Dust Community Icon

Optimizing Market Research Agent for Accurate Data Scraping and Exporting

·
·

I created a market research agent for my company which does basic research from the company page ( website, case studies). to create an ICP. After this is completed I assign it to research based on vertical or website paste, to find company lookalikes. There is no integration with anything at this point but web research. The agent once it has analysed the companys, is to scrape certain companys based on potential information such as if the company has a tech stack or might need hires and then verify them to give a confidence score of sorts to determine reliability. after the agent is completed this task. it is to prepare a list or chart based on criteria, and then allow it to export to CSV to be imported into another system (clay). My questions are as follows based on the tasks explained above 1. when the agent is sent out to scrape a website (general scrape to free websites or a google search) does it actually scrape them or is this information not as valid as at first glance. 2. When exporting to CSV, the agent claims to have provided 50 results based on the criteria requested, but consistently only returns 15-20 companies at most. when instructed to continue the task it was given a few prompts conversation points earlier, it continues to create individual csvs with completely duplicate resutls. Any help in solving the 2 points would be greatly appreciated. I need to present this for a client looking at dust as a solution for this task as a POC for their use case. Thanks!

  • Avatar of Remi
    Remi
    ·
    ·

    Thanks for your question Jacek Gabanowicz! And thank you for suggesting Dust to your Client.

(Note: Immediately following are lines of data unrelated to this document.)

-- pv_equiv track=rewrite | github.com/park-sy/1day_1git | Programmers/110옮기기.py | solution
-- ===== SOURCE A (Python) =====
-- def solution(s):
--     answer = []
--
--     for word in s:
--         stk = []
--         cnt = 0
--         for w in word:
--             if w == "0" and stk[-2:] == ["1","1"]:
--                 cnt += 1
--                 stk.pop()
--                 stk.pop()
--             else:
--                 stk.append(w)
--         new_word = "".join(stk)
--         for _ in range(cnt):
--             new_word = find(new_word)
--         answer.append(new_word)
--
--
--     return answer
--
-- def find(word):
--     n = len(word)
--     for i in range(n-1,-1,-1):
--         if word[i] == "0":
--             return word[:i+1]+"110"+word[i+1:]
--
--     return "110"+word
-- ===== SOURCE B (Python) =====
-- def solution(s):
--     return [_minimize(word) for word in s]
--
-- def _minimize(word):
--     stk = []
--     cnt = 0
--     for c in word:
--         if c == "0" and len(stk) >= 2 and stk[-1] == "1" and stk[-2] == "1":
--             cnt += 1
--             del stk[-2:]
--         else:
--             stk.append(c)
--     body = "".join(stk)
--     i = body.rfind("0")
--     return body[:i + 1] + "110" * cnt + body[i + 1:]
-- ===== Notes on version B (the rewrite author's own statement) =====
-- stated objective: alternative
-- what changed: B does the reinsertion with one splice of '110'*cnt after the last '0' found by a single rfind, instead of A's cnt separate find() passes each rescanning and rebuilding the word.
import Mathlib
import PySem

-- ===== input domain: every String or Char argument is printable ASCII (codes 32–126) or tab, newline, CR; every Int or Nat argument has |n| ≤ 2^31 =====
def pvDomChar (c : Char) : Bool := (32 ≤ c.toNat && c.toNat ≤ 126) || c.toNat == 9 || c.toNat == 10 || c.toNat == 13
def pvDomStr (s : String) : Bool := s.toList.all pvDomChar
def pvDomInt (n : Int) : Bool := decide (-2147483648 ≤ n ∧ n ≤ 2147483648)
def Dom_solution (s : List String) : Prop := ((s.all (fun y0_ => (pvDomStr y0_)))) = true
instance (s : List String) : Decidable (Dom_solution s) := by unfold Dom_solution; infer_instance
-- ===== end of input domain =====

-- B replaces A's cnt repeated `find` reinsertion passes by one splice of "110"*cnt after the
-- last '0' of the stripped word (objective: alternative — a different reinsertion algorithm).

-- ===== PORT A =====
-- find's loop: i runs n-1, n-2, …, 0; `findGoA w k` is the loop with indices below k left to visit.
-- word[i] for 0 ≤ i < len is w[i]?; word[:i+1]/word[i+1:] with i+1 ≥ 0 are take/drop (PySem.List.slice_to/slice_from) — exact.
def findGoA (w : List Char) : Nat → List Char
  | 0 => ['1', '1', '0'] ++ w                    -- loop fell through: return "110"+word
  | k+1 => if w[k]? = some '0'
           then w.take (k+1) ++ ['1', '1', '0'] ++ w.drop (k+1)
           else findGoA w k

def findA (w : List Char) : List Char := findGoA w w.length

-- inner stack loop of A; stk[-2:] is PySem.List.slice stk (some (-2)) none;
-- the two `stk.pop()` from the end are dropLast.dropLast — exact: pop() removes the last element.
def stkLoopA : List Char → List Char → Nat → List Char × Nat
  | [], stk, cnt => (stk, cnt)
  | c :: rest, stk, cnt =>
    if c = '0' ∧ PySem.List.slice stk (some (-2)) none = ['1', '1']
    then stkLoopA rest stk.dropLast.dropLast (cnt + 1)
    else stkLoopA rest (stk ++ [c]) cnt

-- `for _ in range(cnt): new_word = find(new_word)`
def applyFindA : Nat → List Char → List Char
  | 0, w => w
  | n+1, w => applyFindA n (findA w)

-- "".join(stk) of one-character strings is the string of those characters — String.ofList, exact.
def wordA (word : String) : String :=
  let p := stkLoopA word.toList [] 0
  String.ofList (applyFindA p.2 p.1)

def solution (s : List String) : List String :=
  s.foldl (fun answer word => answer ++ [wordA word]) []

-- ===== PORT B =====
-- inner stack loop of B: condition `len(stk) >= 2 and stk[-1] == "1" and stk[-2] == "1"`,
-- `del stk[-2:]` leaves stk[:len-2] = PySem.List.slice stk none (some (-2)).
def stkLoopB : List Char → List Char → Nat → List Char × Nat
  | [], stk, cnt => (stk, cnt)
  | c :: rest, stk, cnt =>
    if c = '0' ∧ 2 ≤ stk.length ∧ PySem.List.pyGet? stk (-1) = some '1'
             ∧ PySem.List.pyGet? stk (-2) = some '1'
    then stkLoopB rest (PySem.List.slice stk none (some (-2))) (cnt + 1)
    else stkLoopB rest (stk ++ [c]) cnt

-- port of str.rfind("0"): index of the last '0', or -1
def rfind0 (w : List Char) : Int :=
  match w.reverse.findIdx? (· = '0') with
  | some k => (w.length : Int) - 1 - k
  | none => -1

-- body[:i+1] + "110"*cnt + body[i+1:]  (i ≥ -1, so i+1 ≥ 0 and take/drop is exact)
def wordB (word : String) : String :=
  let p := stkLoopB word.toList [] 0
  let i := rfind0 p.1
  String.ofList (p.1.take (i + 1).toNat ++ (List.replicate p.2 ['1', '1', '0']).flatten
             ++ p.1.drop (i + 1).toNat)

def solution_alt (s : List String) : List String := s.map wordB

-- ===== PRECONDITION & SPEC =====
def Spec_solution (s : List String) (out : List String) : Prop := out = solution_alt s
instance (s : List String) (out : List String) : Decidable (Spec_solution s out) := by unfold Spec_solution; infer_instance

-- ===== CLAIM (what is proved, stated in full; the proofs are below) =====
def Claim_equal_solution : Prop := ∀ (s : List String), Dom_solution s → Spec_solution s (solution s)

-- ===== LEMMAS AND PROOFS =====

-- the condition of A's stack loop agrees with the condition of B's
lemma cond_eq_aux (t : List Char) (b a : Char) :
    (PySem.List.slice (t ++ [b, a]) (some (-2)) none = ['1', '1']) ↔
    (2 ≤ (t ++ [b, a]).length ∧ PySem.List.pyGet? (t ++ [b, a]) (-1) = some '1'
       ∧ PySem.List.pyGet? (t ++ [b, a]) (-2) = some '1') := by
  rw [PySem.List.slice_from_neg_ofNat _ 2 (by omega),
      PySem.List.pyGet?_neg_ofNat _ 2 (by omega) (by simp)]
  simp [List.drop_left', PySem.List.pyGet?_neg_one]
  tauto

lemma cond_eq (stk : List Char) :
    (PySem.List.slice stk (some (-2)) none = ['1', '1']) ↔
    (2 ≤ stk.length ∧ PySem.List.pyGet? stk (-1) = some '1'
       ∧ PySem.List.pyGet? stk (-2) = some '1') := by
  match hr : stk.reverse with
  | [] => have : stk = [] := by simpa using congrArg List.reverse hr
          subst this; simp [PySem.List.slice, PySem.List.pyGet?]
  | [a] => have : stk = [a] := by simpa using congrArg List.reverse hr
           subst this
           rw [PySem.List.slice_from_neg_ofNat _ 2 (by omega)]
           simp [PySem.List.pyGet?]
  | a :: b :: r =>
      have : stk = r.reverse ++ [b, a] := by simpa using congrArg List.reverse hr
      subst this
      exact cond_eq_aux _ _ _

-- popping twice from the end is stk[:-2]
lemma dropLast_dropLast_eq_slice (stk : List Char) :
    stk.dropLast.dropLast = PySem.List.slice stk none (some (-2)) := by
  rw [PySem.List.slice_to_neg_ofNat _ 2 (by omega)]
  simp [List.dropLast_eq_take, List.take_take]
  omega

lemma stkLoop_eq (w stk : List Char) (cnt : Nat) :
    stkLoopA w stk cnt = stkLoopB w stk cnt := by
  induction w generalizing stk cnt with
  | nil => rfl
  | cons c rest ih =>
    simp only [stkLoopA, stkLoopB, cond_eq, dropLast_dropLast_eq_slice]
    split_ifs <;> exact ih _ _

-- find's downward scan skips indices holding no '0'
lemma findGoA_skip (w : List Char) (k m : Nat) (hmk : m ≤ k)
    (h : ∀ j, m ≤ j → j < k → w[j]? ≠ some '0') :
    findGoA w k = findGoA w m := by
  induction k with
  | zero => have : m = 0 := by omega
            subst this; rfl
  | succ k ih =>
    rcases Nat.eq_or_lt_of_le hmk with rfl | hlt
    · rfl
    · have hne : w[k]? ≠ some '0' := h k (by omega) (by omega)
      rw [findGoA, if_neg hne]
      exact ih (by omega) fun j h1 h2 => h j h1 (by omega)

-- on b ++ c with c zero-free and b empty or ending in '0', find inserts "110" between them
lemma findA_insert (b c : List Char) (hc : ∀ x ∈ c, x ≠ '0')
    (hb : b = [] ∨ ∃ b', b = b' ++ ['0']) :
    findA (b ++ c) = b ++ ['1', '1', '0'] ++ c := by
  unfold findA
  have hskip : findGoA (b ++ c) (b ++ c).length = findGoA (b ++ c) b.length := by
    apply findGoA_skip _ _ _ (by simp)
    intro j h1 h2 hj
    have h3 : getElem? c (j - b.length) = some '0' := by
      rw [← hj, List.getElem?_append_right h1]
    exact hc '0' (List.mem_of_getElem? h3) rfl
  rw [hskip]
  rcases hb with rfl | ⟨b', rfl⟩
  · rfl
  · have hlen : (b' ++ ['0']).length = b'.length + 1 := by simp
    rw [hlen, findGoA]
    have hget : getElem? (b' ++ ['0'] ++ c) b'.length = some '0' := by
      rw [List.append_assoc]
      simp
    rw [if_pos hget]
    have ht : (b' ++ ['0'] ++ c).take (b'.length + 1) = b' ++ ['0'] := by
      simp [List.take_append]
    have hd : (b' ++ ['0'] ++ c).drop (b'.length + 1) = c := by
      simp [List.drop_append]
    rw [ht, hd]

-- iterating find cnt times inserts "110"*cnt between b and c
lemma applyFindA_splice (n : Nat) (b c : List Char) (hc : ∀ x ∈ c, x ≠ '0')
    (hb : b = [] ∨ ∃ b', b = b' ++ ['0']) :
    applyFindA n (b ++ c) = b ++ (List.replicate n ['1', '1', '0']).flatten ++ c := by
  induction n generalizing b with
  | zero => simp [applyFindA]
  | succ n ih =>
    rw [applyFindA, findA_insert b c hc hb,
        ih (b ++ ['1', '1', '0']) (Or.inr ⟨b ++ ['1', '1'], by simp⟩)]
    simp [List.replicate_succ, List.append_assoc]

-- rfind positions the cut exactly at the boundary of the decomposition
lemma rfind0_spec (b c : List Char) (hc : ∀ x ∈ c, x ≠ '0')
    (hb : b = [] ∨ ∃ b', b = b' ++ ['0']) :
    rfind0 (b ++ c) = (b.length : Int) - 1 := by
  unfold rfind0
  have hnone : c.reverse.findIdx? (· = '0') = none := by
    rw [List.findIdx?_eq_none_iff]
    intro x hx
    simp [hc x (List.mem_reverse.mp hx)]
  rcases hb with rfl | ⟨b', rfl⟩
  · simp [hnone]
  · rw [List.reverse_append, List.reverse_append]
    simp only [List.reverse_singleton]
    rw [List.findIdx?_append, hnone]
    simp [List.findIdx?_cons]
    ring

-- per stripped stack: A's repeated find equals B's single splice
lemma splice_core (stk : List Char) (cnt : Nat) :
    applyFindA cnt stk =
      stk.take (rfind0 stk + 1).toNat
        ++ (List.replicate cnt ['1', '1', '0']).flatten
        ++ stk.drop (rfind0 stk + 1).toNat := by
  set b : List Char := (stk.reverse.dropWhile (fun x => x ≠ '0')).reverse with hbdef
  set c : List Char := (stk.reverse.takeWhile (fun x => x ≠ '0')).reverse with hcdef
  have hsplit : stk = b ++ c := by
    rw [hbdef, hcdef, ← List.reverse_append, List.takeWhile_append_dropWhile,
        List.reverse_reverse]
  have hc : ∀ x ∈ c, x ≠ '0' := by
    intro x hx
    have := List.mem_takeWhile_imp (List.mem_reverse.mp hx)
    simpa using this
  have hb : b = [] ∨ ∃ b', b = b' ++ ['0'] := by
    rcases hv : stk.reverse.dropWhile (fun x => x ≠ '0') with _ | ⟨h, t⟩
    · left; rw [hbdef, hv]; rfl
    · right
      have hh : h = '0' := by
        have := List.head?_dropWhile_not (fun x : Char => decide (x ≠ '0')) stk.reverse
        rw [hv] at this
        simpa using this
      exact ⟨t.reverse, by rw [hbdef, hv, hh]; simp⟩
  rw [hsplit, rfind0_spec b c hc hb, applyFindA_splice cnt b c hc hb]
  have : ((b.length : Int) - 1 + 1).toNat = b.length := by omega
  rw [this, List.take_left, List.drop_left]

lemma word_eq (word : String) : wordA word = wordB word := by
  unfold wordA wordB
  rw [stkLoop_eq]
  exact congrArg String.ofList (splice_core _ _)

-- ===== VERDICT (by name: the statement is the Claim_ definition above) =====
theorem solution_spec : Claim_equal_solution := by
  intro s _
  unfold Spec_solution solution solution_alt
  rw [PySem.List.foldl_append_singleton_eq_map]
  exact List.map_congr_left (fun w _ => word_eq w)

    1. when the agent is sent out to scrape a website (general scrape to free websites or a google search) does it actually scrape them or is this information not as valid as at first glance.

    It depends on the anti-scrapping tools used by the website. For company profile page, it usually works well. Although it can be limited.

    When exporting to CSV, the agent claims to have provided 50 results based on the criteria requested, but consistently only returns 15-20 companies at most.

    Here unfortunately, I don't have a perfect solution for you as assistants are limited in terms of what they can extract at each step. One thing you can try is to ask the assistant (in the instructions) to given the list of companies it looked into in its answer and to add in the instruction not to re-use them in the next request. But it won't be perfect 😕 One thing that could help too is to increase the max number of steps in the assistant's settings (see screenshot). I hope it helps !

  • Avatar of Jacek Gabanowicz
    Jacek Gabanowicz
    ·
    ·

    thanks Remi I'll try to add this into the agent and see what happens. Is there any recommended tools you think would be good to look at to pull as a datasource organizer that might help get better output?

  • Avatar of Remi
    Remi
    ·
    ·

    Mhh I don't think so 🤔 Web search seems to be the best to use in this case

  • Avatar of Jacek Gabanowicz
    Jacek Gabanowicz
    ·
    ·

    ok may be a case of giving clear heirarchical instructions to the agent on how to search and where.